From Normal Teen To 'Game Of Thrones': Young Cersei Tells Us What It's Like

Nell Williams takes us behind the scenes of the "Game of Thrones" process.

If you landed a plum role on an episode of "Game of Thrones," your first move would be to rub it in the jealous faces of your bosses/teachers/colleagues/classmates and so on and so forth, right? Then continue to torture them with this information until the end of days?

Well, for 16-year-old Nell Williams, who guest starred as Young Cersei on Sunday's (April 12) premiere, the answer to that question is a definitive "no." In fact, as of press time, Williams' classmates still had no clue they'd be seeing her on the "GoT" premiere, which airs Monday nights in the U.K.

"I told a few of my friends who have been sworn to secrecy," she told MTV News ahead of the episode's airing. "I think people at school are going to get a bit of a shock tonight. It’s really, really hush-hush... I had to sign a contract that signed away my rights to the universe about putting any pictures on social media of any costumes, or hair, or literally anything. I couldn’t put it anywhere until tonight."
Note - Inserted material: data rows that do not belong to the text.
-- pv_equiv track=rewrite | github.com/professor-icebear/Maverick | maverick/core/outs.py | _get_straight_sequences
-- ===== SOURCE A (Python) =====
-- from typing import List, Set, Dict, Tuple, Counter as TypeCounter
--
-- def _get_straight_sequences(ranks: List[int]) -> List[List[int]]:
--     """Find all possible straight sequences in the given ranks."""
--     sequences = []
--     ranks = sorted(set(ranks))  # Remove duplicates and sort
--
--     # Handle Ace-low straight possibility
--     if 14 in ranks:  # If we have an Ace
--         ranks.append(1)  # Add it as a low Ace
--
--     # Find all sequences of consecutive cards
--     current_seq = [ranks[0]]
--     for i in range(1, len(ranks)):
--         if ranks[i] == current_seq[-1] + 1:
--             current_seq.append(ranks[i])
--         else:
--             if len(current_seq) >= 3:  # Only keep sequences of 3+ cards
--                 sequences.append(current_seq)
--             current_seq = [ranks[i]]
--
--     if len(current_seq) >= 3:
--         sequences.append(current_seq)
--
--     return sequences
-- ===== SOURCE B (Python) =====
-- def _get_straight_sequences(ranks):
--     """Find all possible straight sequences in the given ranks."""
--     s = set(ranks)
--     # run starts: values whose predecessor is absent; walk each run upward by membership
--     starts = sorted(v for v in s if v - 1 not in s)
--     sequences = []
--     for v in starts:
--         run = []
--         w = v
--         while w in s:
--             run.append(w)
--             w += 1
--         if len(run) >= 3:
--             sequences.append(run)
--     return sequences
-- ===== Notes on version B (the rewrite author's own statement) =====
-- stated objective: alternative
-- what changed: B replaces A's sort-then-linear-scan with a current_seq accumulator (and A's ace-low append of 1, which provably never changes the output) by the hash-set run-start algorithm: build a set, take the values whose predecessor is absent as run starts, sort only those, and walk each run upward by set membership, keeping runs of length >= 3.
import Mathlib
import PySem

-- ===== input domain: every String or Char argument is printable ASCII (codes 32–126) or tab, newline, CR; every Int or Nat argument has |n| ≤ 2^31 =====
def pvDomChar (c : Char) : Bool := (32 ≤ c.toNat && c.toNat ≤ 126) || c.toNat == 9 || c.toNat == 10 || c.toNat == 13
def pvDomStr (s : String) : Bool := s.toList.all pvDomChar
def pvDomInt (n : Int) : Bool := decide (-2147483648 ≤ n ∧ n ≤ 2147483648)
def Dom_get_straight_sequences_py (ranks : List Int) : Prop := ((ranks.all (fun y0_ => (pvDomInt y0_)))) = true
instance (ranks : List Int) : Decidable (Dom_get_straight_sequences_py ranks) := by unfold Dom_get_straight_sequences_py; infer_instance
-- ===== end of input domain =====

-- B replaces A's scan over the sorted values by the set-based run-start algorithm (find values whose
-- predecessor is absent, walk each run upward by membership), dropping A's ace-low append of 1,
-- which provably never changes the output; objective: alternative.

-- ===== PORT A =====
-- loop body of A: extend current_seq on adjacency, otherwise flush it (if length >= 3) and restart
def pvStepA (st : List (List Int) × List Int) (x : Int) : List (List Int) × List Int :=
  if x = PySem.List.pyGetD st.2 (-1) 0 + 1 then
    (st.1, st.2 ++ [x])
  else
    ((if 3 ≤ st.2.length then st.1 ++ [st.2] else st.1), [x])

def get_straight_sequences_py (ranks : List Int) : List (List Int) :=
  let sequences : List (List Int) := []
  let ranks := PySem.List.sorted (PySem.Set.ofList ranks) (fun x => x) false
  let ranks := if (14 : Int) ∈ ranks then ranks ++ [(1 : Int)] else ranks
  match PySem.List.pyGet? ranks 0 with
  | none => []  -- ranks[0] raises IndexError on empty input; excluded by Pre_
  | some r0 =>
    let st := (PySem.List.pyRange 1 (ranks.length : Int) 1).foldl
      (fun st i => pvStepA st (PySem.List.pyGetD ranks i 0)) (sequences, [r0])
    if 3 ≤ st.2.length then st.1 ++ [st.2] else st.1

-- ===== PORT B =====
-- B's inner while-loop: walk the run upward while the value is in the set; the fuel |s| bounds
-- the iteration count (a run of distinct members of s has at most |s| elements)
def pvWalk (s : List Int) : Int → Nat → List Int
  | _, 0 => []
  | w, n+1 => if w ∈ s then w :: pvWalk s (w+1) n else []

def get_straight_sequences_py_alt (ranks : List Int) : List (List Int) :=
  let s := PySem.Set.ofList ranks
  let starts := PySem.List.sorted (s.filter (fun v => !(decide ((v-1) ∈ s)))) (fun x => x) false
  starts.foldl (fun sequences v =>
    let run := pvWalk s v s.length
    if 3 ≤ run.length then sequences ++ [run] else sequences) []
The entire process for Williams began months ago, when she went into her audition knowing she'd be trying for Young Cersei -- only she'd never seen the show, or read any of George R. R. Martin's books. In the few weeks between landing the part and flying off to Ireland to film it she tried to read "A Song of Ice and Fire," but to no avail. Instead, she studied four years' worth of Lena Headey playing Cersei, and admitted that learning what makes that character tick was the hardest part.

"I got the accent quite quickly, but what was quite difficult was finding out what made her her," Williams explained. "She’s obviously very nasty; extremely nasty. Because I was playing her when she was younger -- she couldn’t always be horrible. She could be a bit stuck up when she’s younger, but I think the importance of this scene is making sure the audience knows how she became the person she is. And that was really interesting to do. So I just had to find out as much as I possibly could about her."
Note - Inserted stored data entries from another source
set_option maxHeartbeats 4000000 in
-- A's keyword chain equals B's first-match table readout, for any two texts
theorem chain_eq (p c : String) :
    (if PySem.Str.isIn "facebook" p || PySem.Str.isIn "instagram" p then "Social Media"
     else if PySem.Str.isIn "google" p || PySem.Str.isIn "search" p then "Search Marketing"
     else if PySem.Str.isIn "linkedin" p then "Professional Marketing"
     else if PySem.Str.isIn "youtube" p then "Video Marketing"
     else if PySem.Str.isIn "news" p || PySem.Str.isIn "media" p then "PR & Media"
     else if ["product", "launch", "new"].any (fun w => PySem.Str.isIn w c) then "Product Launch"
     else if ["brand", "awareness", "identity"].any (fun w => PySem.Str.isIn w c) then "Brand Awareness"
     else if ["sale", "discount", "offer", "deal"].any (fun w => PySem.Str.isIn w c) then "Promotional"
     else if ["b2b", "enterprise", "business"].any (fun w => PySem.Str.isIn w c) then "B2B Marketing"
     else "General Marketing") =
    (match (if PySem.Str.isIn "facebook" p then some ((0 : Int), "Social Media") else if PySem.Str.isIn "instagram" p then some ((0 : Int), "Social Media") else if PySem.Str.isIn "google" p then some ((1 : Int), "Search Marketing") else if PySem.Str.isIn "search" p then some ((1 : Int), "Search Marketing") else if PySem.Str.isIn "linkedin" p then some ((2 : Int), "Professional Marketing") else if PySem.Str.isIn "youtube" p then some ((3 : Int), "Video Marketing") else if PySem.Str.isIn "news" p then some ((4 : Int), "PR & Media") else if PySem.Str.isIn "media" p then some ((4 : Int), "PR & Media") else if PySem.Str.isIn "product" c then some ((5 : Int), "Product Launch") else if PySem.Str.isIn "launch" c then some ((5 : Int), "Product Launch") else if PySem.Str.isIn "new" c then some ((5 : Int), "Product Launch") else if PySem.Str.isIn "brand" c then some ((6 : Int), "Brand Awareness") else if PySem.Str.isIn "awareness" c then some ((6 : Int), "Brand Awareness") else if PySem.Str.isIn "identity" c then some ((6 : Int), "Brand Awareness") else if PySem.Str.isIn "sale" c then some ((7 : Int), "Promotional") else if PySem.Str.isIn "discount" c then some ((7 : Int), "Promotional") else if PySem.Str.isIn "offer" c then some ((7 : Int), "Promotional") else if PySem.Str.isIn "deal" c then some ((7 : Int), "Promotional") else if PySem.Str.isIn "b2b" c then some ((8 : Int), "B2B Marketing") else if PySem.Str.isIn "enterprise" c then some ((8 : Int), "B2B Marketing") else if PySem.Str.isIn "business" c then some ((8 : Int), "B2B Marketing") else none) with
     | some b => b.2
     | none => "General Marketing") := by
  simp only [List.any_cons, List.any_nil, Bool.or_false]
  by_cases h0 : PySem.Str.isIn "facebook" p = true
  · simp_all
  · by_cases h1 : PySem.Str.isIn "instagram" p = true
    · simp_all
    · by_cases h2 : PySem.Str.isIn "google" p = true
      · simp_all
      · by_cases h3 : PySem.Str.isIn "search" p = true
        · simp_all
        · by_cases h4 : PySem.Str.isIn "linkedin" p = true
          · simp_all
          · by_cases h5 : PySem.Str.isIn "youtube" p = true
            · simp_all
            · by_cases h6 : PySem.Str.isIn "news" p = true
              · simp_all
              · by_cases h7 : PySem.Str.isIn "media" p = true
                · simp_all
                · by_cases h8 : PySem.Str.isIn "product" c = true
                  · simp_all
                  · by_cases h9 : PySem.Str.isIn "launch" c = true
                    · simp_all
                    · by_cases h10 : PySem.Str.isIn "new" c = true
                      · simp_all
                      · by_cases h11 : PySem.Str.isIn "brand" c = true
                        · simp_all
                        · by_cases h12 : PySem.Str.isIn "awareness" c = true
                          · simp_all
                          · by_cases h13 : PySem.Str.isIn "identity" c = true
                            · simp_all
                            · by_cases h14 : PySem.Str.isIn "sale" c = true
                              · simp_all
                              · by_cases h15 : PySem.Str.isIn "discount" c = true
                                · simp_all
                                · by_cases h16 : PySem.Str.isIn "offer" c = true
                                  · simp_all
                                  · by_cases h17 : PySem.Str.isIn "deal" c = true
                                    · simp_all
                                    · by_cases h18 : PySem.Str.isIn "b2b" c = true
                                      · simp_all
                                      · by_cases h19 : PySem.Str.isIn "enterprise" c = true
                                        · simp_all
                                        · by_cases h20 : PySem.Str.isIn "business" c = true
                                          · simp_all
                                          · simp_all

-- ===== VERDICT (by name: the statement is the Claim_ definition above) =====
theorem categorize_campaign_spec : Claim_equal_categorize_campaign := by
  intro cd _
  unfold Spec_categorize_campaign categorize_campaign categorize_campaign_alt
  have hfold := fun p c => pvFold_eq_firstMatch p c pvKeywords (by unfold pvKeywords; decide)
  simp only [hfold, firstMatch_table]
  exact chain_eq _ _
When Williams finally arrived on set last summer, weeks before the rest of the cast (minus Kerry Ingram, who plays Shireen Baratheon) had arrived, she said the craziest part was getting used to all of the behind-the-scenes props that makes "Thrones" feel so realistic.

"You step off the plane and arrive at the unit, and it’s all these massive, enormous warehouses," she said. "You go inside, and they’re filled to the brim with props of like, dead people’s heads. It's all weird things in these warehouses. There were horses in one... It was very, very easy to slip into the imaginary world that you have to put yourself in, just because the props and everything are so realistic. It’s really weird."
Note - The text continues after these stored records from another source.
-- pv_equiv track=rewrite | github.com/cnmasami/leetcode | code/maximum_value_at_a_given_index_in_a_bounded_array.py | maxValue
-- ===== SOURCE A (Python) =====
-- def maxValue(n: int, index: int, maxSum: int) -> int:
--     def sum(x, cnt):
--         return (x + x - cnt + 1) * cnt // 2 if x >= cnt else (x +1) * x // 2 + cnt -x
--
--     left, right = 1, maxSum
--
--     while left < right:
--         mid = (left + right + 1) >> 1
--         if sum(mid - 1, index) + sum(mid, n - index) <= maxSum:
--             left = mid
--         else:
--             right = mid -1
--
--     return left
-- ===== SOURCE B (Python) =====
-- def _isqrt(x):
--     # Newton's method floor square root (no imports in the source module).
--     if x < 2:
--         return x
--     r = x
--     s = (r + x // r) // 2
--     while s < r:
--         r, s = s, (s + x // s) // 2
--     return r
--
--
-- def maxValue(n: int, index: int, maxSum: int) -> int:
--     # Closed-form peak: baseline 1 everywhere, surplus spent on a pyramid at `index`.
--     if maxSum <= max(1, n):
--         return 1            # no budget beyond the all-ones baseline: peak stays at 1
--     a = min(index, n - 1 - index)
--     b = max(index, n - 1 - index)
--     s = maxSum - n
--     h = _isqrt(s)
--     if h <= a:                      # peak still inside both slopes: cost = h*h
--         return 1 + h
--     h = (_isqrt(8 * s + 8 * a * a + 8 * a + 1) - (2 * a + 1)) // 2
--     if h <= b:                      # short side exhausted: quadratic cost
--         return 1 + h
--     t = (a * a + a + b * b + b) // 2
--     return 1 + (s + t) // n         # both sides exhausted: linear cost
-- ===== Notes on version B (the rewrite author's own statement) =====
-- stated objective: alternative
-- what changed: Replaced the binary search over candidate peak values (each step re-summing both arithmetic-series sides) by a direct closed-form computation: an integer square root inverts the quadratic cost in the two pyramid regimes and a single division handles the linear regime.
-- outside the precondition, e.g. on maxValue(4, 7, 9): A returns 9, B returns 10; on maxValue(-3, 1, 4): A returns 4, B returns -5; on maxValue(0, 0, 5): A returns 5, B raises ZeroDivisionError
import Mathlib
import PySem

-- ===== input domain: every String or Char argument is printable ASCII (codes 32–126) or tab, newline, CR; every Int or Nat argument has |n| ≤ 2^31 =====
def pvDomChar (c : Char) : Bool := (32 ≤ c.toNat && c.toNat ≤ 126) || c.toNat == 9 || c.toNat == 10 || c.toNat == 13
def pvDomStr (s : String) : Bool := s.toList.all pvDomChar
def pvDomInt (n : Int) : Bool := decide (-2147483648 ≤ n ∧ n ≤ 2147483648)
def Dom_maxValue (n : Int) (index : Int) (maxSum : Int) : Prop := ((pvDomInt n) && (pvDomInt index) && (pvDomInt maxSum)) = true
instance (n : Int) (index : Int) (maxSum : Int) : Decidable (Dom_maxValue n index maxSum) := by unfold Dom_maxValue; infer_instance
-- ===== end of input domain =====

-- B replaces A's binary search over the peak value by a closed-form computation (Newton integer
-- square root inverting the quadratic cost, one division for the linear regime).

-- ===== PORT A =====

-- Python's inner helper `sum(x, cnt)` (the cost of one side of the pyramid).
def pySumA (x : Int) (cnt : Int) : Int :=
  if x ≥ cnt then PySem.Int.floordiv ((x + x - cnt + 1) * cnt) 2
  else PySem.Int.floordiv ((x + 1) * x) 2 + cnt - x

-- midpoint bounds used by the loop's termination proof
theorem pyMidBounds (l r : Int) (h : l < r) :
    l + 1 ≤ PySem.Int.floordiv (l + r + 1) 2 ∧ PySem.Int.floordiv (l + r + 1) 2 ≤ r := by
  rw [PySem.Int.floordiv_eq_ediv_of_pos (by norm_num)]; omega

-- the `while left < right` loop of A; `(left+right+1) >> 1` is floor halving = floordiv by 2.
def loopA (n index maxSum left right : Int) : Int :=
  if h : left < right then
    let mid := PySem.Int.floordiv (left + right + 1) 2
    if pySumA (mid - 1) index + pySumA mid (n - index) ≤ maxSum then
      loopA n index maxSum mid right
    else
      loopA n index maxSum left (mid - 1)
  else left
termination_by (right - left).toNat
decreasing_by
  · have := pyMidBounds left right h; omega
  · have := pyMidBounds left right h; omega

def maxValue (n : Int) (index : Int) (maxSum : Int) : Int :=
  loopA n index maxSum 1 maxSum

-- ===== PORT B =====

-- Newton iteration of Source B's `_isqrt`; the `0 ≤ s` conjunct is a totality guard only
-- (on every actual call x ≥ 2 and s stays ≥ 1), the loop condition is Python's `s < r`.
def isqrtAux (x r s : Int) : Int :=
  if _h : 0 ≤ s ∧ s < r then
    isqrtAux x s (PySem.Int.floordiv (s + PySem.Int.floordiv x s) 2)
  else r
termination_by r.toNat
decreasing_by omega

def isqrtB (x : Int) : Int :=
  if x < 2 then x
  else isqrtAux x x (PySem.Int.floordiv (x + PySem.Int.floordiv x x) 2)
Weirder still is how it took two weeks of on-and-off filming to nail Williams' five minute-ish scene, which would have wrapped in a matter of hours on a show with a lesser budget.

"They film about, I don’t know, a minute a day?" Williams explained. "When we filmed a whole day, it accounted to about a minute, I would say... it’s a really, really step-by-step process. That was obviously helped by the crew and everyone. They were amazing. Everyone knew what they had to do, how long they had to do it, when they had to get it done by, what it had to look like in the end. It was really, really amazing."

Less amazing, however, was the availability of bathroom breaks when you're dressed like Cersei Lannister.

"[The dress] was so heavy, and it was boiling as well in the studio," Williams said. "There were all these massive lights on because they had to get the lighting right, and there was also a fire in the hut. With all of that and like 30 people in one room trying to film, it got really hot so quickly, and the costumes were down to the floor with loads of layers. So it was boiling, and also really difficult to go to the loo because you have all these massive skirts and everything. But it was definitely worth it."